Atelier d'écriture                   
                                                             Roger et Germaine   
                               
                                 
 


 
IV
 
 
Alentours, tout est sombre et froid. Il semble que le soleil qui fut si violent n’ait plus la force de percer les nuées de poussières accumulées. Les pas craquent sous l’épaisseur de la terre sèche. Pas un bruit, un silence forcé habite tous les lieux traversés.
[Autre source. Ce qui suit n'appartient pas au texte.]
-- pv_equiv track=rewrite | github.com/marloncalvo/AdventOfCode | 2015/day1.py | final_level
-- ===== SOURCE A (Python) =====
-- def final_level(s):
--     floor = 0
--     for c in s:
--         if c == '(':
--             floor = floor + 1
--         else:
--             floor = floor - 1
--
--     return floor
-- ===== SOURCE B (Python) =====
-- def final_level(s):
--     return 2 * s.count('(') - len(s)
-- ===== Notes on version B (the rewrite author's own statement) =====
-- stated objective: simpler
-- what changed: Replaces the character-by-character loop with the closed form 2*s.count('(') - len(s), since every non-'(' character contributes -1.
import Mathlib
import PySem

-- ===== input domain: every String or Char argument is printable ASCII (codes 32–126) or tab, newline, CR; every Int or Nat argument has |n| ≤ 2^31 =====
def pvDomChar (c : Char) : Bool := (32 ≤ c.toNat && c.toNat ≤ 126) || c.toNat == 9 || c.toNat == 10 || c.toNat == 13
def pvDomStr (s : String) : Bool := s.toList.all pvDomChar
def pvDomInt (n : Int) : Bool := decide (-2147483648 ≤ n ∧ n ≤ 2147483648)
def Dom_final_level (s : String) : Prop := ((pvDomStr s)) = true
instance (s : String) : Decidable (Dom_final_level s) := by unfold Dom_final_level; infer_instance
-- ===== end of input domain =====

-- B replaces the loop with the closed form 2*s.count('(') - len(s): simpler, one expression.

-- ===== PORT A =====
def final_level (s : String) : Int :=
  s.toList.foldl (fun floor c => if c = '(' then floor + 1 else floor - 1) 0

-- ===== PORT B =====
def final_level_alt (s : String) : Int :=
  2 * (PySem.Str.count s "(" : Int) - PySem.Str.len s

-- ===== PRECONDITION & SPEC =====
def Spec_final_level (s : String) (out : Int) : Prop := out = final_level_alt s
instance (s : String) (out : Int) : Decidable (Spec_final_level s out) := by unfold Spec_final_level; infer_instance

-- ===== CLAIM (what is proved, stated in full; the proofs are below) =====
def Claim_equal_final_level : Prop := ∀ (s : String), Dom_final_level s → Spec_final_level s (final_level s)

-- ===== LEMMAS AND PROOFS =====

-- count.go with a single-character needle counts occurrences of that character
lemma count_go_single (c : Char) :
    ∀ (l : List Char) (fuel acc : ℕ), l.length ≤ fuel →
      PySem.Chars.count.go [c] fuel l acc = acc + l.count c := by
  intro l
  induction l with
  | nil =>
    intro fuel acc _
    cases fuel <;> simp [PySem.Chars.count.go]
  | cons h t ih =>
    intro fuel acc hf
    cases fuel with
    | zero => simp at hf
    | succ n =>
      by_cases hc : h = c
      · subst hc
        simp only [PySem.Chars.count.go, List.isPrefixOf]
        rw [if_pos (by simp)]
        simp only [List.length_singleton, List.drop_succ_cons, List.drop_zero]
        rw [ih n (acc + 1) (by simpa using Nat.lt_succ_iff.mp (Nat.lt_of_lt_of_le (Nat.lt_succ_self _) hf))]
        simp
        omega
      · simp only [PySem.Chars.count.go, List.isPrefixOf_iff_prefix]
        rw [if_neg (by simp [List.prefix_cons_iff, Ne.symm hc])]
        rw [ih n acc (by simpa using Nat.succ_le_succ_iff.mp hf)]
        simp [hc]

lemma count_single (c : Char) (l : List Char) : PySem.Chars.count l [c] = l.count c := by
  simp only [PySem.Chars.count, List.isEmpty_cons, if_false, Bool.false_eq_true]
  rw [count_go_single c l l.length 0 le_rfl]; omega

-- the foldl of A computes 2*count - length
lemma foldl_closed (l : List Char) :
    ∀ (k : Int),
      l.foldl (fun floor c => if c = '(' then floor + 1 else floor - 1) k
        = k + 2 * (l.count '(' : Int) - l.length := by
  induction l with
  | nil => intro k; simp
  | cons h t ih =>
    intro k
    by_cases hc : h = '('
    · subst hc
      simp only [List.foldl_cons, ih, List.count_cons, List.length_cons]
      simp
      ring
    · simp only [List.foldl_cons, if_neg hc, ih, List.count_cons, List.length_cons]
      simp [hc]
      ring

-- ===== VERDICT (by name: the statement is the Claim_ definition above) =====
theorem final_level_spec : Claim_equal_final_level := by
  intro s _
  unfold Spec_final_level final_level final_level_alt
  rw [foldl_closed]
  simp [PySem.Str.count, PySem.Str.len, count_single]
Il y a eu des escaliers mécaniques couverts de verres brisés, des panneaux ne signalant plus que la fin de toute choses. Les pieds nus sur l’asphalte gelé. Il y a eu les absences d’eau et des trous béants à leur place.
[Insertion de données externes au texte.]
theorem childrenOf_getD (orbits : List (String × String)) (loc : String) :
    (childrenOf orbits).getD loc [] = childNames orbits loc := by
  have h := PySem.Dict.getD_foldl_modify_append
    (l := orbits.map (fun oc => (oc.2, oc.1))) (d := PySem.Dict.empty) (c := loc)
  simp only [List.foldl_map] at h
  unfold childrenOf childNames
  rw [h]
  simp [List.filter_map, Function.comp_def]

theorem expandLevel_eq (orbits : List (String × String)) (lvl : List (String × List String)) :
    expandLevel (childrenOf orbits) lvl = expandF orbits lvl := by
  unfold expandLevel expandF
  simp [childrenOf_getD]

-- A's inner scan appends exactly the expansion of the popped node
theorem innerScan_eq (orbits : List (String × String)) (loc : String) (path : List String)
    (q : List (String × List String)) :
    orbits.foldl (fun qq oc => if oc.2 == loc then qq ++ [(oc.1, path ++ [oc.1])] else qq) q
      = q ++ (childNames orbits loc).map (fun o => (o, path ++ [o])) := by
  rw [PySem.List.foldl_append_if]
  unfold childNames
  simp [List.map_map, Function.comp_def]

-- A, given one whole level at the head of its queue, processes it into record + expansion
theorem comLoopA_level (orbits : List (String × String)) :
    ∀ (lvl E : List (String × List String)) (m : PySem.Dict String (List String)) (fuel : Nat),
      comLoopA orbits (lvl.length + fuel) (lvl ++ E) m
        = comLoopA orbits fuel (E ++ expandF orbits lvl) (recordLevel lvl m) := by
  intro lvl
  induction lvl with
  | nil => intro E m fuel; simp [expandF, recordLevel]
  | cons hd t ih =>
      intro E m fuel
      obtain ⟨l, p⟩ := hd
      have hlen : ((l, p) :: t).length + fuel = (t.length + fuel) + 1 := by
        simp [List.length_cons]; omega
      rw [hlen]
      show comLoopA orbits (t.length + fuel)
          (orbits.foldl (fun qq oc => if oc.2 == l then qq ++ [(oc.1, p ++ [oc.1])] else qq) (t ++ E))
          (m.insert l p)
        = comLoopA orbits fuel (E ++ expandF orbits ((l, p) :: t)) (recordLevel ((l, p) :: t) m)
      rw [innerScan_eq, List.append_assoc, ih]
      have h1 : expandF orbits ((l, p) :: t)
          = (childNames orbits l).map (fun o => (o, p ++ [o])) ++ expandF orbits t := by
        simp [expandF]
      have h2 : recordLevel ((l, p) :: t) m = recordLevel t (m.insert l p) := rfl
      rw [h1, h2, List.append_assoc]

-- total pops A makes in the first j generations
def sumPops (orbits : List (String × String)) : Nat → List (String × List String) → Nat
  | 0, _ => 0
  | j + 1, lvl => lvl.length + sumPops orbits j (expandF orbits lvl)

-- the two loops agree whenever the expansion dies out within the available fuel
theorem loops_agree (orbits : List (String × String)) :
    ∀ (j : Nat) (lvl : List (String × List String)) (m : PySem.Dict String (List String))
      (fA fB : Nat), (expandF orbits)^[j] lvl = [] → j ≤ fB → sumPops orbits j lvl ≤ fA →
      comLoopA orbits fA lvl m = comLoopB (childrenOf orbits) fB lvl m := by
  intro j
  induction j with
  | zero =>
      intro lvl m fA fB hempty _ _
      rw [Function.iterate_zero_apply] at hempty
      subst hempty
      cases fA <;> cases fB <;> rfl
  | succ j ih =>
      intro lvl m fA fB hempty hjB hpops
      cases lvl with
      | nil => cases fA <;> cases fB <;> rfl
      | cons hd t =>
          cases fB with
          | zero => omega
          | succ fB' =>
              have hlt : (hd :: t).length ≤ fA := by
                have := hpops
                simp only [sumPops] at this
                omega
              have hfa : fA = (hd :: t).length + (fA - (hd :: t).length) := by omega
              rw [hfa]
              have hA := comLoopA_level orbits (hd :: t) [] m (fA - (hd :: t).length)
              rw [List.append_nil] at hA
              rw [hA, List.nil_append]
              have hB : comLoopB (childrenOf orbits) (fB' + 1) (hd :: t) m
                  = comLoopB (childrenOf orbits) fB' (expandLevel (childrenOf orbits) (hd :: t))
                      (recordLevel (hd :: t) m) := rfl
              rw [hB, expandLevel_eq]
              apply ih
              · rw [← Function.iterate_succ_apply]; exact hempty
              · omega
              · have := hpops
                simp only [sumPops] at this
                omega

-- ===== termination under Pre_ =====

def lvlsOf (orbits : List (String × String)) (start : String) (i : Nat) :
    List (String × List String) :=
  (expandF orbits)^[i] [(start, [])]

def namesOf (orbits : List (String × String)) (start : String) (i : Nat) : List String :=
  (lvlsOf orbits start i).map Prod.fst

-- all node names recorded in the first k generations
def allNs (orbits : List (String × String)) (start : String) : Nat → List String
  | 0 => []
  | k + 1 => allNs orbits start k ++ namesOf orbits start k

theorem mem_childNames (orbits : List (String × String)) (l c : String) :
    c ∈ childNames orbits l ↔ (c, l) ∈ orbits := by
  unfold childNames
  constructor
  · intro h
    simp only [List.mem_map, List.mem_filter] at h
    obtain ⟨oc, ⟨hmem, heq⟩, hfst⟩ := h
    have : oc = (c, l) := by
      cases oc; simp_all
    exact this ▸ hmem
  · intro h
    simp only [List.mem_map, List.mem_filter]
    exact ⟨(c, l), ⟨h, by simp⟩, rfl⟩

theorem unique_center (orbits : List (String × String))
    (hn : (orbits.map Prod.fst).Nodup) {c l l' : String}
    (h1 : (c, l) ∈ orbits) (h2 : (c, l') ∈ orbits) : l = l' := by
  have := List.inj_on_of_nodup_map hn h1 h2 rfl
  exact congrArg Prod.snd this

theorem parentOf_eq (orbits : List (String × String))
    (hn : (orbits.map Prod.fst).Nodup) {c l : String} (h : (c, l) ∈ orbits) :
    parentOf orbits c = some l := by
  induction orbits with
  | nil => cases h
  | cons oc t ih =>
      obtain ⟨a, b⟩ := oc
      simp only [List.map_cons, List.nodup_cons] at hn
      by_cases hac : a = c
      · rcases List.mem_cons.mp h with heq | hmem
        · rw [← heq]; simp [parentOf, List.find?]
        · rw [hac] at hn
          exact absurd (List.mem_map.mpr ⟨(c, l), hmem, rfl⟩) hn.1
      · have hmem : (c, l) ∈ t := by
          rcases List.mem_cons.mp h with heq | hmem
          · exact absurd (congrArg Prod.fst heq).symm hac
          · exact hmem
        have := ih hn.2 hmem
        simp only [parentOf, List.find?] at this ⊢
        have : ((a, b).1 == c) = false := by simpa using hac
        simp only [this]
        exact ih hn.2 hmem

theorem names_succ (orbits : List (String × String)) (start : String) (i : Nat) :
    namesOf orbits start (i + 1) = (namesOf orbits start i).flatMap (childNames orbits) := by
  unfold namesOf lvlsOf
  rw [Function.iterate_succ_apply']
  simp [expandF, List.map_flatMap, List.map_map, Function.comp_def, List.flatMap_map]

-- every name at level i+1 has its (unique) center at level i
theorem mem_names_succ (orbits : List (String × String)) (start : String) {i : Nat} {c : String}
    (h : c ∈ namesOf orbits start (i + 1)) :
    ∃ l ∈ namesOf orbits start i, (c, l) ∈ orbits := by
  rw [names_succ, List.mem_flatMap] at h
  obtain ⟨l, hl, hc⟩ := h
  exact ⟨l, hl, (mem_childNames orbits l c).mp hc⟩

theorem mem_allNs (orbits : List (String × String)) (start : String) {k i : Nat} {x : String}
    (hi : i < k) (h : x ∈ namesOf orbits start i) : x ∈ allNs orbits start k := by
  induction k with
  | zero => omega
  | succ k ihk =>
      simp only [allNs, List.mem_append]
      by_cases hik : i = k
      · subst hik; exact Or.inr h
      · exact Or.inl (ihk (by omega))

theorem allNs_mem_iff (orbits : List (String × String)) (start : String) (k : Nat) (x : String) :
    x ∈ allNs orbits start k ↔ ∃ i < k, x ∈ namesOf orbits start i := by
  induction k with
  | zero => simp [allNs]
  | succ k ih =>
      simp only [allNs, List.mem_append, ih]
      constructor
      · rintro (⟨i, hi, hx⟩ | hx)
        · exact ⟨i, by omega, hx⟩
        · exact ⟨k, by omega, hx⟩
      · rintro ⟨i, hi, hx⟩
        by_cases hik : i = k
        · subst hik; exact Or.inr hx
        · exact Or.inl ⟨i, by omega, hx⟩

theorem nodup_childNames (orbits : List (String × String))
    (hn : (orbits.map Prod.fst).Nodup) (l : String) : (childNames orbits l).Nodup := by
  unfold childNames
  have hfs : (List.filter (fun oc => oc.2 == l) orbits).Sublist orbits :=
    List.filter_sublist (p := fun oc => oc.2 == l) (l := orbits)
  have hs := List.Sublist.map (fun oc : String × String => oc.1) hfs
  exact List.Nodup.sublist hs (by simpa [Function.comp_def] using hn)

theorem childNames_disjoint (orbits : List (String × String))
    (hn : (orbits.map Prod.fst).Nodup) {l1 l2 x : String}
    (h1 : x ∈ childNames orbits l1) (h2 : x ∈ childNames orbits l2) : l1 = l2 :=
  unique_center orbits hn ((mem_childNames orbits l1 x).mp h1) ((mem_childNames orbits l2 x).mp h2)

theorem nodup_flatMap_of (f : String → List String) (ns : List String)
    (h1 : ns.Nodup) (h2 : ∀ l, (f l).Nodup)
    (h3 : ∀ l1 l2 x, x ∈ f l1 → x ∈ f l2 → l1 = l2) : (ns.flatMap f).Nodup := by
  induction ns with
  | nil => simp
  | cons a t ih =>
      simp only [List.nodup_cons] at h1
      simp only [List.flatMap_cons]
      refine List.Nodup.append (h2 a) (ih h1.2) ?_
      intro x hxa hxt
      rw [List.mem_flatMap] at hxt
      obtain ⟨b, hb, hxb⟩ := hxt
      exact h1.1 (h3 a b x hxa hxb ▸ hb)

theorem levels_disjoint (orbits : List (String × String)) (start : String) :
    ∀ (m i i' : Nat) (x : String), (allNs orbits start m).Nodup → i < m → i' < m → i ≠ i' →
      x ∈ namesOf orbits start i → x ∈ namesOf orbits start i' → False := by
  intro m
  induction m with
  | zero => intro i i' x _ hi; omega
  | succ m ihm =>
      intro i i' x hnd hi hi' hne hx hx'
      have hnd2 : (allNs orbits start m ++ namesOf orbits start m).Nodup := by
        simpa [allNs] using hnd
      have hdj := List.disjoint_of_nodup_append hnd2
      by_cases him : i = m
      · exact hdj (mem_allNs orbits start (show i' < m by omega) hx') (him ▸ hx)
      · by_cases him' : i' = m
        · exact hdj (mem_allNs orbits start (show i < m by omega) hx) (him' ▸ hx')
        · exact ihm i i' x hnd2.of_append_left (by omega) (by omega) hne hx hx'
Rien au loin, rien si près, quelques soupirs de rouille, quelques crépitements de bois.
 
Pour l’heure il est en mission et ça n’est pas pour faire semblant. Il ne sait pas vraiment ce qu’il doit ramener. C’est comme partir sans savoir où l’on va, les yeux fermés. D’ailleurs il aimerait mieux les fermer, les yeux. Pierre, la réalité, ça n’a jamais vraiment été son fort.
Il avait accepté cette tâche d’abord parce qu’il était le plus jeune, il avait pris ce rôle comme on joue, une sorte de challenge un peu con, un jeu, oui, alors même que lui n’avait jamais voulu que vivre sur sa planète-plateau, ignorant le reste du monde. Il se demande parfois si ce n’est pas lui qui a provoqué la catastrophe, ça l’amuse presque de penser ainsi. Bref, le voilà héros malgré lui, à la recherche de je-ne-sais-quoi dans un monde mort en direction d’un ancien monde solitaire.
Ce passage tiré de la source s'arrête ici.